Vor 85 Jahren
Martha Müller-Grählert ist gestorben, doch ihr Lied lebt.
"Wo die Ostseewellen rauschen an dem Strand,
wo der gelbe Ginster blüht im Dünensand,
wo die Möwen schreien, hell im Sturmgebraus,
da ist meine Heimat, da bin ich zu Haus."
Das sind auf hochdeutsch ihre bleibenden Liedzeilen. Im fremden Berlin schreibt sie ihr Gedicht von den Ostseewellen in vorpommerschem Platt, mit dem Titel „Mine Heimat“. 1907 sind diese die ersten Verse in ihrem Büchlein „Schelmenstücke“. In der "Zeitschrift für Humor und Kunst", so der Untertitel der „Meggendorfer Blätter“, erscheint das Gedicht 1908 (Ausgabe Nr. 914, Seite 3).
Hier liest es ein Flensburger Glaser und trägt dieses Heimweh-Gedicht mit nach Zürich. Dort wird er Mitglied im Arbeiter-Männergesangverein. Den damaligen Thüringer Dirigenten Simon Krannig bittet der Sänger, den Text zu vertonen. Aus dem Gedicht ist ein bewegendes Lied geworden. Am Grab des zwischenzeitlich verstorbenen Glasers wird es in Zürich uraufgeführt.
Der Verleger Friedrich Fischer-Friesenhausen ändert den Text leicht und macht es zu dem Friesenlied mit der Titelzeile "Wo die Nordseewellen". Ab den 20er Jahren setzt es sich im Rundfunk durch und ist 1934 im Film „Heimat im Meer“ in den Kinos zu hören. Später singen Freddy Quinn, Lale Andersen, Lolita, Heidi Kabel, Heino und vielen Andere das Lied. Die Nordseewellen gehören bald zur Liedauswahl jedes Shanty-Chors und vieler Männerchöre.

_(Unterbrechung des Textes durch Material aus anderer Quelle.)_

-- pv_equiv track=rewrite | github.com/vits-hugs/TrabalhoFormais | ER/Er_reader.py | get_inner_parent
-- ===== SOURCE A (Python) =====
-- def get_inner_parent(regex):
--     pilha = []
--     start = 0
--     fim = len(regex)
--     for i in range(len(regex)):
--         if regex[i]=='(':
--             start = i+1
--         if regex[i]==')':
--             fim = i
--             break
--     regex = regex[start:fim]
--     return regex,start-1,fim+1
-- ===== SOURCE B (Python) =====
-- def get_inner_parent(regex):
--     # Builds the innermost content directly: accumulate characters, reset on '(',
--     # stop at the first ')'. No index bookkeeping or slicing.
--     acc = []
--     consumed = 0
--     for ch in regex:
--         if ch == ')':
--             return ''.join(acc), consumed - len(acc) - 1, consumed + 1
--         consumed += 1
--         if ch == '(':
--             acc = []
--         else:
--             acc.append(ch)
--     return ''.join(acc), consumed - len(acc) - 1, len(regex) + 1
-- ===== Notes on version B (the rewrite author's own statement) =====
-- stated objective: alternative
-- what changed: Instead of tracking start/fim indices and slicing the string at the end, B builds the inner content directly in an accumulator list that is reset whenever '(' is seen and returned at the first ')', deriving the bounds from the consumed count and the accumulator length.
import Mathlib
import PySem

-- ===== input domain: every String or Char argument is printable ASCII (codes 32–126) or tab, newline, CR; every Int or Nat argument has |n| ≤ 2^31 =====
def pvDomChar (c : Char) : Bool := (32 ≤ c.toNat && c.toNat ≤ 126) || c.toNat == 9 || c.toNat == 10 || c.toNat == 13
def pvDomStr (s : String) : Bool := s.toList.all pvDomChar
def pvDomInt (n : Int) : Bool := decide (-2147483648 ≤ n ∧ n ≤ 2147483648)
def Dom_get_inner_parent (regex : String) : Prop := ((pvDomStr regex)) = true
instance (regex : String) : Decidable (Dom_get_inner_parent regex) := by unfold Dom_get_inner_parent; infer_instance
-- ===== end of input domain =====

-- B drops A's index bookkeeping + final slice and instead BUILDS the inner content in an
-- accumulator reset at every '(' (alternative decomposition; same O(n) cost).

-- ===== PORT A =====
-- A's for-loop over range(len(regex)) with break at the first ')': structural
-- recursion over the characters carrying the index i and the accumulators start, fim.
def loopA_getip : List Char → Int → Int → Int → Int × Int
  | [], _, start, fim => (start, fim)
  | c :: rest, i, start, fim =>
    let start' := if c = '(' then i + 1 else start
    if c = ')' then (start', i) else loopA_getip rest (i + 1) start' fim

def get_inner_parent (regex : String) : String × Int × Int :=
  let p := loopA_getip regex.toList 0 0 (PySem.Str.len regex)
  (PySem.Str.slice regex (some p.1) (some p.2), p.1 - 1, p.2 + 1)

-- ===== PORT B =====
-- Source B's loop: accumulate characters into acc, reset acc on '(', return at the first ')';
-- consumed counts the characters already passed.
def loopB_getip : List Char → List Char → Int → Int → String × Int × Int
  | [], acc, consumed, total =>
      (String.ofList acc, consumed - acc.length - 1, total + 1)
  | c :: rest, acc, consumed, total =>
      if c = ')' then (String.ofList acc, consumed - acc.length - 1, consumed + 1)
      else loopB_getip rest (if c = '(' then [] else acc ++ [c]) (consumed + 1) total

def get_inner_parent_alt (regex : String) : String × Int × Int :=
  loopB_getip regex.toList [] 0 (PySem.Str.len regex)

-- ===== PRECONDITION & SPEC =====
def Spec_get_inner_parent (regex : String) (out : String × Int × Int) : Prop := out = get_inner_parent_alt regex
instance (regex : String) (out : String × Int × Int) : Decidable (Spec_get_inner_parent regex out) := by unfold Spec_get_inner_parent; infer_instance

-- ===== CLAIM (what is proved, stated in full; the proofs are below) =====
def Claim_equal_get_inner_parent : Prop := ∀ (regex : String), Dom_get_inner_parent regex → Spec_get_inner_parent regex (get_inner_parent regex)

-- ===== LEMMAS AND PROOFS =====

-- first index of c in cs, -1 if absent
def fIgp : List Char → Char → Int
  | [], _ => -1
  | x :: xs, c => if x = c then 0 else (if fIgp xs c = -1 then -1 else fIgp xs c + 1)

-- last index of c in cs, -1 if absent
def gIgp : List Char → Char → Int
  | [], _ => -1
  | x :: xs, c => if gIgp xs c = -1 then (if x = c then 0 else -1) else gIgp xs c + 1

-- the number of characters the loops examine: first ')' index, or the whole list
def fNgp (cs : List Char) : Nat := if fIgp cs ')' = -1 then cs.length else (fIgp cs ')').toNat

-- B's final accumulator
def accF : List Char → List Char → List Char
  | [], acc => acc
  | c :: rest, acc => if c = ')' then acc else accF rest (if c = '(' then [] else acc ++ [c])

lemma fIgp_bounds (c : Char) : ∀ (cs : List Char), fIgp cs c = -1 ∨ (0 ≤ fIgp cs c ∧ fIgp cs c < cs.length)
  | [] => Or.inl rfl
  | x :: xs => by
    rcases fIgp_bounds c xs with h | h <;> simp [fIgp, h] <;> split_ifs <;> simp_all <;> omega

lemma gIgp_bounds (c : Char) : ∀ (cs : List Char), gIgp cs c = -1 ∨ (0 ≤ gIgp cs c ∧ gIgp cs c < cs.length)
  | [] => Or.inl rfl
  | x :: xs => by
    rcases gIgp_bounds c xs with h | h <;> simp [gIgp, h] <;> split_ifs <;> simp_all <;> omega

lemma loopA_eq : ∀ (cs : List Char) (i st fim : Int),
    loopA_getip cs i st fim =
      ( if gIgp (cs.take (fNgp cs)) '(' = -1 then st else i + gIgp (cs.take (fNgp cs)) '(' + 1,
        if fIgp cs ')' = -1 then fim else i + fIgp cs ')' )
  | [], i, st, fim => by simp [loopA_getip, fNgp, fIgp, gIgp]
  | c :: cs, i, st, fim => by
    by_cases hc : c = ')'
    · subst hc
      have hfI : fIgp (')' :: cs) ')' = 0 := by simp [fIgp]
      have hN : fNgp (')' :: cs) = 0 := by simp [fNgp, hfI]
      rw [hN, hfI]
      simp [loopA_getip, gIgp]
    · have ih := loopA_eq cs (i + 1) (if c = '(' then i + 1 else st) fim
      have hf : fIgp (c :: cs) ')' = if fIgp cs ')' = -1 then -1 else fIgp cs ')' + 1 := by
        simp [fIgp, hc]
      have hN : fNgp (c :: cs) = fNgp cs + 1 := by
        rcases fIgp_bounds ')' cs with h | h
        · simp [fNgp, hf, h]
        · have hne : fIgp cs ')' ≠ -1 := by omega
          unfold fNgp
          rw [hf, if_neg hne, if_neg (by omega : ¬ (fIgp cs ')' + 1 = -1)), if_neg hne]
          omega
      have htake : (c :: cs).take (fNgp (c :: cs)) = c :: cs.take (fNgp cs) := by
        rw [hN]; rfl
      have hgI : gIgp (c :: cs.take (fNgp cs)) '(' =
          if gIgp (cs.take (fNgp cs)) '(' = -1 then (if c = '(' then 0 else -1)
          else gIgp (cs.take (fNgp cs)) '(' + 1 := rfl
      have hge := gIgp_bounds '(' (cs.take (fNgp cs))
      simp only [loopA_getip, if_neg hc, ih, htake, hgI, hf]
      rcases fIgp_bounds ')' cs with h | h <;>
        by_cases hp : c = '(' <;>
        split_ifs at * <;> simp_all <;> omega

lemma loopB_eq : ∀ (cs acc : List Char) (i total : Int),
    loopB_getip cs acc i total =
      ( String.ofList (accF cs acc),
        i + (if fIgp cs ')' = -1 then (cs.length : Int) else fIgp cs ')')
          - ((accF cs acc).length : Int) - 1,
        if fIgp cs ')' = -1 then total + 1 else i + fIgp cs ')' + 1 )
  | [], acc, i, total => by simp [loopB_getip, accF, fIgp]
  | c :: rest, acc, i, total => by
    by_cases hc : c = ')'
    · subst hc
      have hfI : fIgp (')' :: rest) ')' = 0 := by simp [fIgp]
      simp [loopB_getip, accF, hfI]
    · have ih := loopB_eq rest (if c = '(' then [] else acc ++ [c]) (i + 1) total
      have hf : fIgp (c :: rest) ')' = if fIgp rest ')' = -1 then -1 else fIgp rest ')' + 1 := by
        simp [fIgp, hc]
      have hacc : accF (c :: rest) acc = accF rest (if c = '(' then [] else acc ++ [c]) := by
        simp [accF, hc]
      simp only [loopB_getip, if_neg hc, ih, hacc, hf]
      rcases fIgp_bounds ')' rest with h | h
      · simp [h]; omega
      · have hne : fIgp rest ')' ≠ -1 := by omega
        simp [hne]; omega

lemma accF_eq : ∀ (cs acc : List Char),
    accF cs acc =
      (if gIgp (cs.take (fNgp cs)) '(' = -1 then acc else [])
        ++ (cs.take (fNgp cs)).drop ((gIgp (cs.take (fNgp cs)) '(' + 1).toNat)
  | [], acc => by simp [accF, fNgp, fIgp, gIgp]
  | c :: rest, acc => by
    by_cases hc : c = ')'
    · subst hc
      have hfI : fIgp (')' :: rest) ')' = 0 := by simp [fIgp]
      have hN : fNgp (')' :: rest) = 0 := by simp [fNgp, hfI]
      simp [accF, hN, gIgp]
    · have hf : fIgp (c :: rest) ')' = if fIgp rest ')' = -1 then -1 else fIgp rest ')' + 1 := by
        simp [fIgp, hc]
      have hN : fNgp (c :: rest) = fNgp rest + 1 := by
        rcases fIgp_bounds ')' rest with h | h
        · simp [fNgp, hf, h]
        · have hne : fIgp rest ')' ≠ -1 := by omega
          unfold fNgp
          rw [hf, if_neg hne, if_neg (by omega : ¬ (fIgp rest ')' + 1 = -1)), if_neg hne]
          omega
      have htake : (c :: rest).take (fNgp (c :: rest)) = c :: rest.take (fNgp rest) := by
        rw [hN]; rfl
      set t := rest.take (fNgp rest) with ht
      have hgI : gIgp (c :: t) '(' =
          if gIgp t '(' = -1 then (if c = '(' then 0 else -1) else gIgp t '(' + 1 := rfl
      have hge := gIgp_bounds '(' t
      rw [htake]
      by_cases hp : c = '('
      · have ih := accF_eq rest ([] : List Char)
        rw [← ht] at ih
        have hstep : accF (c :: rest) acc = accF rest [] := by simp [accF, hp]
        rw [hstep, ih, hgI]
        rcases hge with h | h
        · have h0 : (gIgp t '(' + 1).toNat = 0 := by omega
          simp [h, hp]
        · have h1 : ¬ gIgp t '(' = -1 := by omega
          have h2 : ¬ gIgp t '(' + 1 = -1 := by omega
          have h3 : (gIgp t '(' + 1 + 1).toNat = (gIgp t '(' + 1).toNat + 1 := by omega
          simp [h1, h2, h3]
      · have ih := accF_eq rest (acc ++ [c])
        rw [← ht] at ih
        have hstep : accF (c :: rest) acc = accF rest (acc ++ [c]) := by simp [accF, hc, hp]
        rw [hstep, ih, hgI]
        rcases hge with h | h
        · have h0 : (gIgp t '(' + 1).toNat = 0 := by omega
          simp [h, hp]
        · have h1 : ¬ gIgp t '(' = -1 := by omega
          have h2 : ¬ gIgp t '(' + 1 = -1 := by omega
          have h3 : (gIgp t '(' + 1 + 1).toNat = (gIgp t '(' + 1).toNat + 1 := by omega
          simp [h1, h2, h3]

-- ===== VERDICT (by name: the statement is the Claim_ definition above) =====
theorem get_inner_parent_spec : Claim_equal_get_inner_parent := by
  intro regex _
  unfold Spec_get_inner_parent get_inner_parent get_inner_parent_alt
  simp only [PySem.Str.len]
  set cs := regex.toList with hcs
  rw [loopA_eq, loopB_eq, accF_eq]
  have hbF := fIgp_bounds ')' cs
  have hbG := gIgp_bounds '(' (cs.take (fNgp cs))
  set fI := fIgp cs ')' with hfI
  set g := gIgp (cs.take (fNgp cs)) '(' with hg
  have hfN : (fNgp cs : Int) = if fI = -1 then (cs.length : Int) else fI := by
    unfold fNgp; rw [← hfI]
    rcases hbF with h | h
    · simp [h]
    · rw [if_neg (by omega), if_neg (by omega)]; omega
  have hfNle : fNgp cs ≤ cs.length := by
    unfold fNgp; rw [← hfI]
    rcases hbF with h | h
    · simp [h]
    · rw [if_neg (by omega)]; omega
  have htlen : (cs.take (fNgp cs)).length = fNgp cs := by simp; omega
  have hgN : g < (fNgp cs : Int) := by
    rcases hbG with h | h
    · have h2 : (0:Int) ≤ (fNgp cs : Int) := by positivity
      omega
    · rw [htlen] at h; omega
  have hdlen : ((cs.take (fNgp cs)).drop ((g + 1).toNat)).length = fNgp cs - (g + 1).toNat := by
    simp [htlen]
  -- the three components
  have hS : (if g = -1 then (0:Int) else 0 + g + 1) = ((g + 1).toNat : Int) := by
    split_ifs with h <;> omega
  have hstr : PySem.Str.slice regex (some (if g = -1 then (0:Int) else 0 + g + 1))
        (some (if fI = -1 then (regex.toList.length : Int) else 0 + fI)) =
      String.ofList ((if g = -1 then ([] : List Char) else []) ++ (cs.take (fNgp cs)).drop ((g + 1).toNat)) := by
    have hF : (if fI = -1 then (regex.toList.length : Int) else 0 + fI) = ((fNgp cs : Nat) : Int) := by
      rw [hfN, ← hcs]; split_ifs <;> omega
    rw [hS, hF]
    have := PySem.Str.toList_slice regex (some ((g + 1).toNat : Int)) (some ((fNgp cs : Nat) : Int))
    apply String.toList_injective
    rw [this, ← hcs]
    refine (PySem.List.slice_natCast cs ((g + 1).toNat) (fNgp cs)).trans ?_
    have : (cs.drop ((g + 1).toNat)).take (fNgp cs - (g + 1).toNat) = (cs.take (fNgp cs)).drop ((g + 1).toNat) := by
      rw [List.drop_take]
    simp [this]
  refine Prod.ext ?_ (Prod.ext ?_ ?_)
  · exact hstr
  · show (if g = -1 then (0:Int) else 0 + g + 1) - 1 = _
    show _ = 0 + (if fI = -1 then (cs.length : Int) else fI)
      - ((((if g = -1 then ([] : List Char) else []) ++ (cs.take (fNgp cs)).drop ((g + 1).toNat)).length : Nat) : Int) - 1
    have hlen2 : (((if g = -1 then ([] : List Char) else []) ++ (cs.take (fNgp cs)).drop ((g + 1).toNat)).length)
        = fNgp cs - (g + 1).toNat := by
      split_ifs <;> simp [hdlen]
    rw [hlen2, ← hfN]
    have hle : (g + 1).toNat ≤ fNgp cs := by omega
    rcases hbG with h | h
    · rw [if_pos h]; push_cast [Nat.cast_sub hle]; omega
    · rw [if_neg (by omega)]; push_cast [Nat.cast_sub hle]; omega
  · show (if fI = -1 then (regex.toList.length : Int) else 0 + fI) + 1
        = (if fI = -1 then (cs.length : Int) + 1 else 0 + fI + 1)
    rw [← hcs]; split_ifs <;> omega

Mit Geburtsnamen heißt die am 20.12.1876 in Barth geborene Heimatdichterin Johanna Karoline Friedchen Daatz. 1879 heiratet ihre ledige Mutter Karoline Christiane Henriette Daatz den Müllermeister Karl Friedrich Mathias Grählert aus Zingst. Nun lebt sie dort und heißt Martha Grählert. Nach der Schule besucht sie das Franzburger Lehrerseminar und arbeitet anschließend als Hauslehrerin. 1898 zieht sie nach Berlin, wo sie 1904 den Argrarwissenschaftler Max Müller heiratet. Martha Müller-Grählert geht mit ihm nach Japan, wo er 1911 eine Gastprofessur in Sapporo angenommen hat. Im Krieg kehren sie nach Berlin zurück. Hier zerbricht die Ehe und sie zieht 1924 wieder nach Zingst.
Ein langer Kampf um die Urheberrechte des Liedes "Wo die Ostseewellen" endet erst 1936. Zwar werden ihr und dem Komponisten Krannig die Urheberrechte zugesprochen, doch für die Dichterin ist es zu spät, um davon zu profitieren. Bevor das Urteil rechtskräftig wird, stirbt Martha Müller-Grählert am 18.11.1939 arm, fast blind und einsam im Altersheim Franzburg bei Stralsund.